Task to complete.
Go through the records and show each line where the word "empty" occurs.

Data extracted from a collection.
-- pv_equiv track=rewrite | github.com/SohaibAamir28/M-IT-2-2025-Winter-Contest | Round1/7.py | bugged_sort
-- ===== SOURCE A (Python) =====
-- def bugged_sort(t, test_cases):
--     from collections import defaultdict, deque
--
--     results = []
--
--     for n, a, b in test_cases:
--         # Create adjacency list for swaps
--         adjacency = defaultdict(list)
--         for i in range(n):
--             adjacency[a[i]].append(b[i])
--             adjacency[b[i]].append(a[i])
--
--         # Visited set to mark elements we've processed
--         visited = set()
--
--         def bfs(start):
--             queue = deque([start])
--             component = []
--             while queue:
--                 current = queue.popleft()
--                 if current not in visited:
--                     visited.add(current)
--                     component.append(current)
--                     queue.extend(neighbor for neighbor in adjacency[current] if neighbor not in visited)
--             return component
--
--         # Check all connected components
--         possible = True
--         for x in range(1, 2 * n + 1):
--             if x not in visited:
--                 component = bfs(x)
--                 if not is_sortable(component, n):
--                     possible = False
--                     break
--
--         results.append("YES" if possible else "NO")
--
--     return results
--
-- def is_sortable(component, n):
--     """ Check if the component can be split into two sorted parts. """
--     component.sort()
--     # Check if we can split into two halves that can be sorted separately
--     return all(1 <= x <= 2 * n for x in component)
-- ===== SOURCE B (Python) =====
-- def bugged_sort(t, test_cases):
--     # Edge-list saturation instead of BFS: grow the set of values reachable
--     # from in-range [1, 2n] endpoints; answer NO iff it ever captures an
--     # out-of-range value.
--     results = []
--     for n, a, b in test_cases:
--         edges = [(a[i], b[i]) for i in range(n)]
--         reach = set()
--         for u, v in edges:
--             if 1 <= u <= 2 * n:
--                 reach.add(u)
--             if 1 <= v <= 2 * n:
--                 reach.add(v)
--         for _ in range(2 * len(edges)):
--             before = len(reach)
--             for u, v in edges:
--                 if u in reach or v in reach:
--                     reach.add(u)
--                     reach.add(v)
--             if len(reach) == before:
--                 break
--         ok = all(1 <= x <= 2 * n for x in reach)
--         results.append("YES" if ok else "NO")
--     return results
-- ===== Notes on version B (the rewrite author's own statement) =====
-- stated objective: simpler
-- what changed: Replaces the per-start BFS over a defaultdict adjacency list (with shared visited set and per-component sort+check) by plain edge-list saturation: grow the set of values reachable from in-range endpoints by repeated passes over the edge list until a pass adds nothing, then answer NO iff the set captured an out-of-range value.
import Mathlib
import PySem

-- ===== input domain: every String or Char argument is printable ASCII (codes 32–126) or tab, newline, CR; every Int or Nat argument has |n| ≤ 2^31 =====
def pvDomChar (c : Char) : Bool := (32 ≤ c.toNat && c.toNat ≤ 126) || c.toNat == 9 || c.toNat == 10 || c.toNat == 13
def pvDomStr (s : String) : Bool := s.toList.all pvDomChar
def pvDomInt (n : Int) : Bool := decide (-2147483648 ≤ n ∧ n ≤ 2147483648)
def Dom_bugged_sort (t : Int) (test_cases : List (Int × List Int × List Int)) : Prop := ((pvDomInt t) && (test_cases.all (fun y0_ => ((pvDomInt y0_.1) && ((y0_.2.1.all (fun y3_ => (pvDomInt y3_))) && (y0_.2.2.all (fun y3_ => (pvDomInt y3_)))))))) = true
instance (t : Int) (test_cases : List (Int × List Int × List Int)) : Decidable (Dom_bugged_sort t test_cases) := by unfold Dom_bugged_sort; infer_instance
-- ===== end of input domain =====

-- B replaces the per-start BFS over an adjacency dict by edge-list saturation of the
-- set reachable from in-range values (objective: simpler; equivalence of return value).

-- ===== PORT A =====
-- in-range check shared by both ports' transliterations of '1 <= x <= 2*n'
def pvInR (n x : Int) : Bool := decide (1 ≤ x ∧ x ≤ 2 * n)

-- is_sortable(component, n): component.sort(); all(1 <= x <= 2n)
def pvIsSortable (component : List Int) (n : Int) : Bool :=
  (PySem.List.sorted component (fun x => x) false).all (fun x => pvInR n x)

-- adjacency = defaultdict(list); for i in range(n): adjacency[a[i]].append(b[i]); adjacency[b[i]].append(a[i])
def pvAdj (n : Int) (a b : List Int) : PySem.Dict Int (List Int) :=
  (PySem.List.pyRange 0 n 1).foldl (fun d i =>
    match PySem.List.pyGet? a i, PySem.List.pyGet? b i with
    | some ai, some bi =>
      let d1 := d.insert ai (d.getD ai [] ++ [bi])
      d1.insert bi (d1.getD bi [] ++ [ai])
    | _, _ => d) PySem.Dict.empty   -- 'none' case = IndexError in Python, excluded by Pre_

-- universe list used only as a termination bound for the BFS recursion (all neighbour values)
def pvEnds (n : Int) (a b : List Int) : List Int :=
  (PySem.List.pyRange 0 n 1).foldl (fun l i =>
    match PySem.List.pyGet? a i, PySem.List.pyGet? b i with
    | some ai, some bi => l ++ [ai, bi]
    | _, _ => l) []

theorem pvCountP_lt {p q : Int → Bool} (l : List Int) (h : ∀ a, p a = true → q a = true)
    (x : Int) (hx : x ∈ l) (hpx : p x = false) (hqx : q x = true) :
    l.countP p < l.countP q := by
  induction l with
  | nil => cases hx
  | cons a l ih =>
    rcases List.mem_cons.mp hx with rfl | hx
    · have hle : l.countP p ≤ l.countP q := List.countP_mono_left (fun a _ hpa => h a hpa)
      simp only [List.countP_cons, hpx, hqx]
      simp; omega
    · have hlt := ih hx
      simp only [List.countP_cons]
      by_cases hpa : p a = true
      · simp [hpa, h a hpa]; omega
      · simp only [Bool.not_eq_true] at hpa
        simp only [hpa]
        by_cases hqa : q a = true <;> simp [hqa] <;> omega

-- bfs(start): queue-based BFS; the extra list U only bounds the recursion (every
-- enqueued value lies in U on real calls, proved below), and the final 'else'
-- branch is a totality guard never taken there.
def pvBfs (adj : PySem.Dict Int (List Int)) (U : List Int) :
    List Int → PySem.Set Int → List Int × PySem.Set Int
  | [], vis => ([], vis)
  | cur :: queue, vis =>
    if hv : PySem.Set.contains vis cur then pvBfs adj U queue vis
    else if hu : cur ∈ U then
      let vis' : PySem.Set Int := PySem.Set.add vis cur
      let extra := (adj.getD cur []).filter (fun w => !(PySem.Set.contains vis' w))
      let r := pvBfs adj U (queue ++ extra) vis'
      (cur :: r.1, r.2)
    else pvBfs adj U queue vis
termination_by queue vis => (U.countP (fun v => !(PySem.Set.contains vis v)), queue.length)
decreasing_by
  · exact Prod.Lex.right _ (Nat.lt_succ_self _)
  · apply Prod.Lex.left
    apply pvCountP_lt U _ cur hu
    · simp [PySem.Set.mem_add]
    · simpa using hv
    · intro a ha
      simp only [Bool.not_eq_true'] at ha ⊢
      simp only [PySem.Set.contains_eq_listContains] at *
      simp only [List.contains_eq_mem, decide_eq_false_iff_not] at ha ⊢
      intro hmem; exact ha (by simp [PySem.Set.mem_add]; left; exact hmem)
  · exact Prod.Lex.right _ (Nat.lt_succ_self _)

-- for x in range(1, 2n+1): if x not in visited: component = bfs(x); if not is_sortable(...): possible = False; break
def pvXLoop (n : Int) (adj : PySem.Dict Int (List Int)) (ends : List Int) :
    List Int → PySem.Set Int → Bool
  | [], _ => true
  | x :: xs, vis =>
    if PySem.Set.contains vis x then pvXLoop n adj ends xs vis
    else
      let r := pvBfs adj (x :: ends) [x] vis
      if pvIsSortable r.1 n then pvXLoop n adj ends xs r.2 else false

def pvCaseA (c : Int × List Int × List Int) : String :=
  let n := c.1
  let adj := pvAdj n c.2.1 c.2.2
  if pvXLoop n adj (pvEnds n c.2.1 c.2.2) (PySem.List.pyRange 1 (2 * n + 1) 1) PySem.Set.empty
  then "YES" else "NO"

def bugged_sort (t : Int) (test_cases : List (Int × List Int × List Int)) : List String :=
  test_cases.foldl (fun results c => results ++ [pvCaseA c]) []

-- ===== PORT B =====
-- edges = [(a[i], b[i]) for i in range(n)]
def pvEdges (n : Int) (a b : List Int) : List (Int × Int) :=
  (PySem.List.pyRange 0 n 1).foldl (fun es i =>
    match PySem.List.pyGet? a i, PySem.List.pyGet? b i with
    | some u, some v => es ++ [(u, v)]
    | _, _ => es) []   -- 'none' case = IndexError in Python, excluded by Pre_

-- initial reach: in-range endpoints
def pvInit (n : Int) (edges : List (Int × Int)) : PySem.Set Int :=
  edges.foldl (fun s e =>
    let s1 := if pvInR n e.1 then PySem.Set.add s e.1 else s
    if pvInR n e.2 then PySem.Set.add s1 e.2 else s1) PySem.Set.empty

-- one pass: for (u,v) in edges: if u in reach or v in reach: add both
def pvPass (edges : List (Int × Int)) (s : PySem.Set Int) : PySem.Set Int :=
  edges.foldl (fun s e =>
    if PySem.Set.contains s e.1 || PySem.Set.contains s e.2 then
      PySem.Set.add (PySem.Set.add s e.1) e.2
    else s) s

-- bounded saturation; stops as soon as a pass adds nothing (len(reach) == before)
def pvSat (edges : List (Int × Int)) : Nat → PySem.Set Int → PySem.Set Int
  | 0, s => s
  | m + 1, s =>
    let s' := pvPass edges s
    if s'.length = s.length then s' else pvSat edges m s'

def pvCaseB (c : Int × List Int × List Int) : String :=
  let n := c.1
  let edges := pvEdges n c.2.1 c.2.2
  let reach := pvSat edges (2 * edges.length) (pvInit n edges)
  if reach.all (fun x => pvInR n x) then "YES" else "NO"

def bugged_sort_alt (t : Int) (test_cases : List (Int × List Int × List Int)) : List String :=
  test_cases.foldl (fun results c => results ++ [pvCaseB c]) []

-- ===== PRECONDITION & SPEC =====
-- Pre_ excludes exactly the test cases where Python A raises IndexError: a[i]/b[i] for i in range(n) needs n ≤ len(a) and n ≤ len(b).
def Pre_bugged_sort (t : Int) (test_cases : List (Int × List Int × List Int)) : Prop :=
  ∀ c ∈ test_cases, c.1 ≤ (c.2.1.length : Int) ∧ c.1 ≤ (c.2.2.length : Int)
instance (t : Int) (test_cases : List (Int × List Int × List Int)) : Decidable (Pre_bugged_sort t test_cases) := by unfold Pre_bugged_sort; infer_instance

def pvWitness_bugged_sort : Int × (List (Int × List Int × List Int)) :=
  (1, [(2, [1, 3], [2, 100])])

def Spec_bugged_sort (t : Int) (test_cases : List (Int × List Int × List Int)) (out : List String) : Prop := out = bugged_sort_alt t test_cases
instance (t : Int) (test_cases : List (Int × List Int × List Int)) (out : List String) : Decidable (Spec_bugged_sort t test_cases out) := by unfold Spec_bugged_sort; infer_instance

-- ===== CLAIM (what is proved, stated in full; the proofs are below) =====
def Claim_equal_bugged_sort : Prop := ∀ (t : Int) (test_cases : List (Int × List Int × List Int)), Dom_bugged_sort t test_cases → Pre_bugged_sort t test_cases → Spec_bugged_sort t test_cases (bugged_sort t test_cases)

-- ===== LEMMAS AND PROOFS =====

-- the undirected swap relation induced by an edge list
def pvAdjRel (E : List (Int × Int)) (u v : Int) : Prop := (u, v) ∈ E ∨ (v, u) ∈ E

Response for this exercise.
    | _, _ => d) PySem.Dict.empty   -- 'none' case = IndexError in Python, excluded by Pre_
  if pvXLoop n adj (pvEnds n c.2.1 c.2.2) (PySem.List.pyRange 1 (2 * n + 1) 1) PySem.Set.empty
    if pvInR n e.2 then PySem.Set.add s1 e.2 else s1) PySem.Set.empty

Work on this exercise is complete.